Purpose: The aim of this study was to present the strategy of a one-stage repair of Hirschsprung's Disease (HD) performed via a transanal approach.
Methods: Ten consecutive neonates and one toddler underwent transanal repair for biopsy-proven HD. A rectosigmoid transition zone was suggested by contrast enema in all patients. The mean age at operation for the neonates was 4 days. A mucosal dissection was begun 0.5 cm proximal to the dentate line. Once the correct plane was established, up to 15 cm of bowel can be resected without ligating vessels or performing a transabdominal dissection. The proximal extent of dissection was delineated by the presence of ganglion cells seen on frozen section analysis.
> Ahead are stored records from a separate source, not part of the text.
theorem pvFoldA_eq (design : List (List Int)) : ∀ m,
    design.foldl pvLoopA m
      = (design.flatMap pvPairs).foldl (fun acc p => pvBump (pvBump acc p.1 p.2) p.2 p.1) m := by
  induction design with
  | nil => intro m; rfl
  | cons t rest ih =>
    intro m
    simp only [List.foldl_cons, List.flatMap_cons, List.foldl_append, pvLoopA_eq]
    exact ih _

theorem pvTally_eq (t : List Int) : ∀ d,
    pvTally d t = (pvPairs t).foldl (fun d k => d.insert k (d.getD k 0 + 1)) d := by
  induction t with
  | nil => intro d; rfl
  | cons a rest ih =>
    intro d
    simp only [pvTally, pvPairs, List.foldl_append, List.foldl_map]
    exact ih _

theorem pvFoldT_eq (design : List (List Int)) : ∀ d,
    design.foldl pvTally d
      = (design.flatMap pvPairs).foldl (fun d k => d.insert k (d.getD k 0 + 1)) d := by
  induction design with
  | nil => intro d; rfl
  | cons t rest ih =>
    intro d
    simp only [List.foldl_cons, List.flatMap_cons, List.foldl_append, pvTally_eq]
    exact ih _

-- A's loop over the pair list, started from a described matrix, adds 1 per pair at the normalized cell
theorem pvFoldA_fill (n : Nat) (P : List (Int × Int))
    (hP : ∀ p ∈ P, (-(n : Int) ≤ p.1 ∧ p.1 < (n : Int)) ∧ (-(n : Int) ≤ p.2 ∧ p.2 < (n : Int))) :
    ∀ G, P.foldl (fun acc p => pvBump (pvBump acc p.1 p.2) p.2 p.1) (pvFill n G)
      = pvFill n (fun k => G k + (P.countP (fun p => decide ((pvNorm n p.1, pvNorm n p.2) = k)) : Int)) := by
  induction P with
  | nil => intro G; simp
  | cons p P' ih =>
    intro G
    have hp := hP p (by simp)
    have hstep : pvBump (pvBump (pvFill n G) p.1 p.2) p.2 p.1
        = pvFill n (fun k => if k = (pvNorm n p.1, pvNorm n p.2) then G k + 1 else G k) := by
      simp only [pvBump_eq_pvAdd]
      exact pvAdd2_fill n G p.1 p.2 1 hp.1 hp.2
    rw [List.foldl_cons, hstep, ih (fun q hq => hP q (by simp [hq]))]
    congr 1
    funext k
    rcases eq_or_ne k (pvNorm n p.1, pvNorm n p.2) with hk | hk
    · subst hk
      simp
      omega
    · have hk' : (pvNorm n p.1, pvNorm n p.2) ≠ k := fun h => hk h.symm
      simp [hk, hk']

-- B's fill loop over (pair, count) items adds each count at the normalized cell
theorem pvFoldB_fill (n : Nat) (L : List ((Int × Int) × Int))
    (hL : ∀ x ∈ L, (-(n : Int) ≤ x.1.1 ∧ x.1.1 < (n : Int)) ∧ (-(n : Int) ≤ x.1.2 ∧ x.1.2 < (n : Int))) :
    ∀ G, L.foldl (fun m x => pvAdd (pvAdd m x.1.1 x.1.2 x.2) x.1.2 x.1.1 x.2) (pvFill n G)
      = pvFill n (fun k => G k + (L.map (fun x => if (pvNorm n x.1.1, pvNorm n x.1.2) = k then x.2 else 0)).sum) := by
  induction L with
  | nil => intro G; simp
  | cons x L' ih =>
    intro G
    have hx := hL x (by simp)
    simp only [List.foldl_cons]
    rw [pvAdd2_fill n G x.1.1 x.1.2 x.2 hx.1 hx.2,
      ih (fun y hy => hL y (by simp [hy]))]
    congr 1
    funext k
    rcases eq_or_ne k (pvNorm n x.1.1, pvNorm n x.1.2) with hk | hk
    · subst hk
      simp [List.sum_cons]
      ring
    · have hk' : (pvNorm n x.1.1, pvNorm n x.1.2) ≠ k := fun h => hk h.symm
      simp [List.sum_cons, hk, hk']

-- summing each distinct element's multiplicity over a fiber recovers the fiber's total count
theorem pvFiberSum {α : Type} [BEq α] [LawfulBEq α] (q : α → Prop) [DecidablePred q] :
    ∀ (S P : List α), S.Nodup → (∀ x, x ∈ S ↔ x ∈ P) →
    (S.map (fun x => if q x then (P.count x : Int) else 0)).sum
      = (P.countP (fun x => decide (q x)) : Int) := by
  intro S
  induction S with
  | nil =>
    intro P _ hmem
    have hP : P = [] := List.eq_nil_iff_forall_not_mem.mpr (fun x hx => by simpa using (hmem x).mpr hx)
    subst hP; simp
  | cons s S' ih =>
    intro P hnd hmem
    have hs' : s ∉ S' := (List.nodup_cons.mp hnd).1
    set P' := P.filter (fun x => !(x == s)) with hP'
    have hmem' : ∀ x, x ∈ S' ↔ x ∈ P' := by
      intro x
      constructor
      · intro hx
        have hxs : x ≠ s := fun h => hs' (h ▸ hx)
        have : x ∈ P := (hmem x).mp (by simp [hx])
        simp [hP', List.mem_filter, this, hxs]
      · intro hx
        rw [hP', List.mem_filter] at hx
        have hxs : x ≠ s := by simpa using hx.2
        have := (hmem x).mpr hx.1
        simp at this
        tauto
    have hcount : ∀ x ∈ S', P.count x = P'.count x := by
      intro x hx
      have hxs : x ≠ s := fun h => hs' (h ▸ hx)
      rw [hP', List.count_filter (by simpa using hxs)]
    have hsplit : (P.countP (fun x => decide (q x)) : Int)
        = (P'.countP (fun x => decide (q x)) : Int) + (if q s then (P.count s : Int) else 0) := by
      have hperm := List.filter_append_perm (fun x => x == s) P
      have h1 : P.countP (fun x => decide (q x))
          = (P.filter (fun x => x == s)).countP (fun x => decide (q x))
            + P'.countP (fun x => decide (q x)) := by
        rw [← List.countP_append, hperm.countP_eq]
      have h2 : (P.filter (fun x => x == s)) = List.replicate (P.count s) s := by
        simpa using (List.filter_beq s : P.filter (fun x => x == s) = _)
      have h3 : (List.replicate (P.count s) s).countP (fun x => decide (q x))
          = if q s then P.count s else 0 := by
        induction (P.count s) with
        | zero => simp
        | succ c ihc =>
          simp only [List.replicate_succ, List.countP_cons, ihc]
          split_ifs <;> simp_all
      rw [h1, h2, h3]
      split_ifs <;> push_cast <;> ring
    have hrest : (S'.map (fun x => if q x then (P.count x : Int) else 0)).sum
        = (S'.map (fun x => if q x then (P'.count x : Int) else 0)).sum := by
      congr 1
      exact List.map_congr_left (fun x hx => by rw [hcount x hx])
    simp only [List.map_cons, List.sum_cons, hrest,
      ih P' (List.nodup_cons.mp hnd).2 hmem', hsplit]
    ring

theorem pvFill_zero (n : Nat) :
    pvFill n (fun _ => (0 : Int)) = List.replicate n (List.replicate n (0 : Int)) := by
  simp [pvFill, pvGrid, List.map_const', List.length_range]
Results: The mean operating time was 105 minutes. There were no intraoperative or postoperative complications. All children had the presence of ganglion cells confirmed postoperatively on permanent sections. The mean hospital stay was 2 days. All children averaged three to six bowel movements per day without oral or enema therapy.
Conclusions: The perineal one-stage operative pull-through (POOP) procedure for Hirschsprung's disease is a quick and easy adaptation of a well-described technique of transanal mucosectomy. Long-term follow-up will be required to determine whether bowel function is better that that seen after traditional staged repairs.